Why do we multiply probabilities?

You have been given the short answer in the comments: because of the definition of independence. We may define independence as follows:

If for two events $A$ and $B$ it holds that $P(A \cap B)=P(A)P(B)$, then we say that $A$ and $B$ are independent. We say that two random variables $X$ and $Y$ are independent if for all (Borel) sets $C\subseteq \mathbb R$ and $D \subseteq \mathbb R$, $P(X\in C \cap Y \in D)=P(X \in C)P(Y \in D)$.

What about rigor?

Although it may seem that probability is less rigorous than for example linear algebra, this need not be so. You are correct in worrying about the fact that independence is only defined for events and / or random variables on the same probability space. Luckily, someone else has already proven (I haven't found a nice link yet) that if you have set of random variables in mind with a certain distribution, a probability space carrying these random variables exists.

Illustration

As an illustration, let's construct a probability space for the coin tossing example you have in the comments. For simplicity, take 2 flips; the generalization to any finite number is straight forward. We need a sample space, $\Omega$, a $\sigma-$algebra, $\mathcal F$, a probability measure on this $\sigma-$ algebra, $P$, and two independent Bernoulli random variables with parameter $p$, $X_1,X_2$.

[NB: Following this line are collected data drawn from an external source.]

-- pv_equiv track=rewrite | github.com/gnana-akhil/slv | logic_minimizer.py | get_covered_terms
-- ===== SOURCE A (Python) =====
-- import itertools
--
-- def get_covered_terms(implicant, num_inputs):
--     wildcards = [pos for pos, char in enumerate(implicant) if char == '-']
--     fixed = list(implicant)
--     combos = []
--     for bits in itertools.product('01', repeat=len(wildcards)):
--         for i, b in zip(wildcards, bits):
--             fixed[i] = b
--         combos.append(''.join(fixed))
--     return combos
-- ===== SOURCE B (Python) =====
-- def get_covered_terms(implicant, num_inputs):
--     partials = ['']
--     for ch in implicant:
--         if ch == '-':
--             partials = [p + b for p in partials for b in '01']
--         else:
--             partials = [p + ch for p in partials]
--     return partials
-- ===== Notes on version B (the rewrite author's own statement) =====
-- stated objective: simpler
-- what changed: Single left-to-right pass that doubles a list of partial strings at each wildcard, instead of collecting wildcard positions and enumerating an itertools.product with in-place substitution.
import Mathlib
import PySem

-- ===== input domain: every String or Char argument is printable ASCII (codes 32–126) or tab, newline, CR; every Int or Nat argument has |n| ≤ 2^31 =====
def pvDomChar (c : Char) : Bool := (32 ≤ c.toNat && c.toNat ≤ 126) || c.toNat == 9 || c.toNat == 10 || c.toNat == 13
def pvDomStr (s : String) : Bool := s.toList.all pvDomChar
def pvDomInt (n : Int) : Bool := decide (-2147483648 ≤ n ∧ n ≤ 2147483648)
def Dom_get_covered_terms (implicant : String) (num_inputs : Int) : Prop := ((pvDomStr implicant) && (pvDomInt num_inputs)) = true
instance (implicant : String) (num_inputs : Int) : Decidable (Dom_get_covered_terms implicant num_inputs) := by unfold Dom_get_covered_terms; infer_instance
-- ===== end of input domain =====

-- B replaces A's wildcard-position collection + itertools.product enumeration with a single
-- left-to-right pass that doubles a list of partial strings at each '-' (objective: simpler).

-- ===== PORT A =====
-- port of itertools.product('01', repeat=n): first coordinate varies slowest
def productBits : Nat → List (List Char)
  | 0 => [[]]
  | n + 1 => ['0', '1'].flatMap (fun b => (productBits n).map (b :: ·))

def get_covered_terms (implicant : String) (num_inputs : Int) : List String :=
  let wildcards : List Int := (PySem.List.enumerate implicant.toList 0).filterMap
      (fun pc => if pc.2 = '-' then some pc.1 else none)
  let fixed : List Char := implicant.toList
  let res := (productBits wildcards.length).foldl
      (fun (st : List Char × List String) bits =>
        let f := (wildcards.zip bits).foldl (fun f ib => PySem.List.pySetD f ib.1 ib.2) st.1
        (f, st.2 ++ [String.mk f]))
      (fixed, [])
  res.2

-- ===== PORT B =====
def get_covered_terms_alt (implicant : String) (num_inputs : Int) : List String :=
  let partials := implicant.toList.foldl
      (fun (ps : List (List Char)) c =>
        if c = '-' then ps.flatMap (fun p => [p ++ ['0'], p ++ ['1']])
        else ps.map (fun p => p ++ [c]))
      [[]]
  partials.map String.mk

-- ===== PRECONDITION & SPEC =====
def Spec_get_covered_terms (implicant : String) (num_inputs : Int) (out : List String) : Prop := out = get_covered_terms_alt implicant num_inputs
instance (implicant : String) (num_inputs : Int) (out : List String) : Decidable (Spec_get_covered_terms implicant num_inputs out) := by unfold Spec_get_covered_terms; infer_instance

-- ===== CLAIM (what is proved, stated in full; the proofs are below) =====
def Claim_equal_get_covered_terms : Prop := ∀ (implicant : String) (num_inputs : Int), Dom_get_covered_terms implicant num_inputs → Spec_get_covered_terms implicant num_inputs (get_covered_terms implicant num_inputs)

-- ===== LEMMAS AND PROOFS =====

-- positions (as Nats) of '-' in a char list
def wposN : List Char → List Nat
  | [] => []
  | c :: cs => (if c = '-' then [0] else []) ++ (wposN cs).map (· + 1)

-- fill the '-' slots of cs, in order, with the given bits
def fill : List Char → List Char → List Char
  | [], _ => []
  | c :: cs, bits =>
    if c = '-' then
      match bits with
      | b :: bs => b :: fill cs bs
      | [] => c :: fill cs []
    else c :: fill cs bits

-- f agrees with cs everywhere except possibly at '-' positions (same length)
def Agrees : List Char → List Char → Prop
  | [], [] => True
  | a :: f, c :: cs => (c ≠ '-' → a = c) ∧ Agrees f cs
  | _, _ => False

-- the reference expansion, front recursion (first wildcard varies slowest)
def expandL : List Char → List (List Char)
  | [] => [[]]
  | c :: cs =>
    if c = '-' then ['0', '1'].flatMap (fun b => (expandL cs).map (b :: ·))
    else (expandL cs).map (c :: ·)

theorem agrees_refl (cs : List Char) : Agrees cs cs := by
  induction cs with
  | nil => trivial
  | cons c cs ih => exact ⟨fun _ => rfl, ih⟩

theorem mem_productBits_length {n : Nat} {bits : List Char}
    (h : bits ∈ productBits n) : bits.length = n := by
  induction n generalizing bits with
  | zero => simp [productBits] at h; simp [h]
  | succ n ih =>
    simp [productBits] at h
    rcases h with ⟨t, ht, rfl⟩ | ⟨t, ht, rfl⟩ <;> simp [ih ht]

theorem agrees_fill (cs bits : List Char) : Agrees (fill cs bits) cs := by
  induction cs generalizing bits with
  | nil => trivial
  | cons c cs ih =>
    by_cases hc : c = '-'
    · cases bits with
      | nil => simp [fill, hc, Agrees, ih]
      | cons b bs => simp [fill, hc, Agrees, ih]
    · simp [fill, hc, Agrees, ih]

-- a generic foldl congruence used to swap pySetD for List.set inside the fold
theorem foldl_congr_fun {α β : Type} {f g : β → α → β} (h : ∀ b a, f b a = g b a)
    (init : β) (l : List α) : l.foldl f init = l.foldl g init := by
  induction l generalizing init with
  | nil => rfl
  | cons x l ih => simp only [List.foldl_cons, h, ih]

theorem enumerate_filterMap_wpos (cs : List Char) (s : Int) :
    (PySem.List.enumerate cs s).filterMap
      (fun pc => if pc.2 = '-' then some pc.1 else none)
      = (wposN cs).map (fun n : Nat => s + (n : Int)) := by
  induction cs generalizing s with
  | nil => simp [PySem.List.enumerate_nil, wposN]
  | cons c cs ih =>
    have hshift : List.map (fun n : Nat => s + (n : Int)) (List.map (fun n : Nat => n + 1) (wposN cs))
        = (wposN cs).map (fun n : Nat => (s + 1) + (n : Int)) := by
      rw [List.map_map]
      refine List.map_congr_left (fun n _ => ?_)
      simp only [Function.comp_apply]
      push_cast; ring
    rw [PySem.List.enumerate_cons, List.filterMap_cons, ih]
    by_cases hc : c = '-'
    · have hw : wposN (c :: cs) = 0 :: (wposN cs).map (· + 1) := by simp [wposN, hc]
      rw [hw, List.map_cons, hshift]
      simp [hc]
    · have hw : wposN (c :: cs) = (wposN cs).map (· + 1) := by simp [wposN, hc]
      rw [hw, hshift]
      simp [hc]

-- pushing a cons through a fold of sets at successor indices
theorem foldl_set_succ (l : List (Nat × Char)) (g : List Char) (x : Char) :
    l.foldl (fun g ib => g.set (ib.1 + 1) ib.2) (x :: g)
      = x :: l.foldl (fun g ib => g.set ib.1 ib.2) g := by
  induction l generalizing g with
  | nil => rfl
  | cons p l ih => simp only [List.foldl_cons, List.set_cons_succ, ih]

-- substitution at the wildcard positions of cs rewrites any agreeing f into fill cs bits
theorem subst_eq_fill (cs : List Char) (f bits : List Char)
    (hagree : Agrees f cs) (hlen : bits.length = (wposN cs).length) :
    ((wposN cs).zip bits).foldl (fun g ib => g.set ib.1 ib.2) f = fill cs bits := by
  induction cs generalizing f bits with
  | nil =>
    cases f with
    | nil => simp [wposN, fill]
    | cons a f => exact absurd hagree (by simp [Agrees])
  | cons c cs ih =>
    cases f with
    | nil => exact absurd hagree (by simp [Agrees])
    | cons a f =>
      obtain ⟨ha, hagree'⟩ := hagree
      have hmap : ∀ bs : List Char, (((wposN cs).map (· + 1)).zip bs) =
          ((wposN cs).zip bs).map (fun ib => (ib.1 + 1, ib.2)) := by
        intro bs; rw [List.zip_map_left]; rfl
      by_cases hc : c = '-'
      · subst hc
        have hw : wposN ('-' :: cs) = 0 :: (wposN cs).map (· + 1) := by simp [wposN]
        rw [hw] at hlen ⊢
        cases bits with
        | nil => simp at hlen
        | cons b bs =>
          simp only [List.length_cons, List.length_map] at hlen
          rw [List.zip_cons_cons, List.foldl_cons, List.set_cons_zero, hmap,
            List.foldl_map, foldl_set_succ, ih f bs hagree' (by omega)]
          simp [fill]
      · have ha' := ha hc
        subst ha'
        have hw : wposN (a :: cs) = (wposN cs).map (· + 1) := by simp [wposN, hc]
        rw [hw] at hlen ⊢
        rw [hmap, List.foldl_map, foldl_set_succ,
          ih f bits hagree' (by simpa using hlen)]
        simp [fill, hc]

-- the Int-indexed pySetD fold of port A equals the Nat-indexed set fold
theorem intfold_eq_natfold (l : List Nat) (bits : List Char) (f : List Char) :
    ((l.map (fun n : Nat => (n : Int))).zip bits).foldl
        (fun g ib => PySem.List.pySetD g ib.1 ib.2) f
      = (l.zip bits).foldl (fun g ib => g.set ib.1 ib.2) f := by
  rw [List.zip_map_left, List.foldl_map]
  refine foldl_congr_fun (fun g ib => ?_) f (l.zip bits)
  simp [Prod.map]

-- A's product fold accumulates exactly the fills, for any agreeing start state
theorem afold_eq (cs : List Char) (bl : List (List Char)) (f0 : List Char)
    (acc : List String)
    (hf0 : Agrees f0 cs)
    (hbl : ∀ bits ∈ bl, bits.length = (wposN cs).length) :
    (bl.foldl
      (fun (st : List Char × List String) bits =>
        let f := ((wposN cs).zip bits).foldl (fun g ib => g.set ib.1 ib.2) st.1
        (f, st.2 ++ [String.mk f]))
      (f0, acc)).2 = acc ++ bl.map (fun bits => String.mk (fill cs bits)) := by
  induction bl generalizing f0 acc with
  | nil => simp
  | cons bits bl ih =>
    have hb := hbl bits (by simp)
    simp only [List.foldl_cons]
    rw [subst_eq_fill cs f0 bits hf0 hb]
    rw [ih (fill cs bits) _ (agrees_fill cs bits) (fun b hb' => hbl b (by simp [hb']))]
    simp

-- product-then-fill equals the front-recursion expansion
theorem product_fill_eq_expand (cs : List Char) :
    (productBits (wposN cs).length).map (fill cs) = expandL cs := by
  induction cs with
  | nil => simp [wposN, productBits, expandL, fill]
  | cons c cs ih =>
    by_cases hc : c = '-'
    · subst hc
      have hw : wposN ('-' :: cs) = 0 :: (wposN cs).map (· + 1) := by simp [wposN]
      rw [hw]
      simp only [List.length_cons, List.length_map, productBits, expandL, if_pos rfl]
      rw [← ih]
      simp [List.map_flatMap, List.map_map, Function.comp_def, fill]
    · have hw : wposN (c :: cs) = (wposN cs).map (· + 1) := by simp [wposN, hc]
      rw [hw, List.length_map]
      simp only [expandL, if_neg hc]
      rw [← ih]
      simp [List.map_map, Function.comp_def, fill, hc]

-- B's foldl over the characters expands every partial by expandL
theorem bfold_eq (cs : List Char) (ps : List (List Char)) :
    cs.foldl
      (fun (ps : List (List Char)) c =>
        if c = '-' then ps.flatMap (fun p => [p ++ ['0'], p ++ ['1']])
        else ps.map (fun p => p ++ [c])) ps
      = ps.flatMap (fun p => (expandL cs).map (p ++ ·)) := by
  induction cs generalizing ps with
  | nil => simp [expandL]
  | cons c cs ih =>
    by_cases hc : c = '-'
    · subst hc
      have he : expandL ('-' :: cs)
          = ['0', '1'].flatMap (fun b => (expandL cs).map (b :: ·)) := by
        simp [expandL]
      rw [List.foldl_cons, if_pos rfl, ih, he, List.flatMap_assoc]
      refine congrArg (fun f => List.flatMap f ps) (funext fun p => ?_)
      simp [List.map_flatMap, List.map_map, Function.comp_def, List.append_assoc]
    · simp only [List.foldl_cons, if_neg hc, ih, expandL, if_neg hc]
      simp [List.flatMap_map, List.map_map, Function.comp_def, List.append_assoc]

-- ===== VERDICT (by name: the statement is the Claim_ definition above) =====
theorem get_covered_terms_spec : Claim_equal_get_covered_terms := by
  intro implicant num_inputs _
  unfold Spec_get_covered_terms get_covered_terms get_covered_terms_alt
  set cs := implicant.toList with hcs
  have h0 : (wposN cs).map (fun n : Nat => (0 : Int) + (n : Int))
      = (wposN cs).map (fun n : Nat => (n : Int)) :=
    List.map_congr_left (fun n _ => by omega)
  simp only [enumerate_filterMap_wpos, h0, List.length_map]
  have congr1 :
      (productBits (wposN cs).length).foldl
        (fun (st : List Char × List String) bits =>
          let f := (((wposN cs).map (fun n : Nat => (n : Int))).zip bits).foldl
              (fun g ib => PySem.List.pySetD g ib.1 ib.2) st.1
          (f, st.2 ++ [String.mk f]))
        (cs, [])
      = (productBits (wposN cs).length).foldl
        (fun (st : List Char × List String) bits =>
          let f := ((wposN cs).zip bits).foldl (fun g ib => g.set ib.1 ib.2) st.1
          (f, st.2 ++ [String.mk f]))
        (cs, []) := by
    refine foldl_congr_fun (fun st bits => ?_) _ _
    simp only [intfold_eq_natfold]
  rw [congr1]
  rw [afold_eq cs (productBits (wposN cs).length) cs []
    (agrees_refl cs) (fun bits hb => mem_productBits_length hb)]
  rw [bfold_eq cs [[]], ← product_fill_eq_expand cs]
  simp [List.map_map, Function.comp_def]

Let $\Omega = \{HH, HT, TH, TT\}$ (NB. The names of the sample points are chosen to agree with our intuition about coin tossing, it has no impact on the model), let $\mathcal F$ be the family of all subsets of $\Omega$, and define $P$ as follows:

$$ P(HH)=p^2,P(HT)=P(TH)=p(1-p),P(TT)=(1-p)^2, $$ with $P(E)=\sum_{\omega \in E}P(\omega)$ for general subsets $E \in \mathcal F$. Now let $X_1(\omega) = I_{\{HH , HT\}}(\omega) $ and $X_2(\omega) = I_{\{HH , TH\}}(\omega)$. We may check that $P(X_1 = 1, X_2 = 1)=P(HH) = p^2$ and $P(X_1=1)=P(HH)+P(HT)=p^2+p(1-p)=p$ and $P(X_2=1)=P(HH)+P(TH)=p$ so that, indeed, $X_1,X_2$ are independent Bernoulli variables on the same space. It is important to note that the sample space cannot be $\Omega = \{0,1\}$. You need to have more sample points in order to construct independent random variables.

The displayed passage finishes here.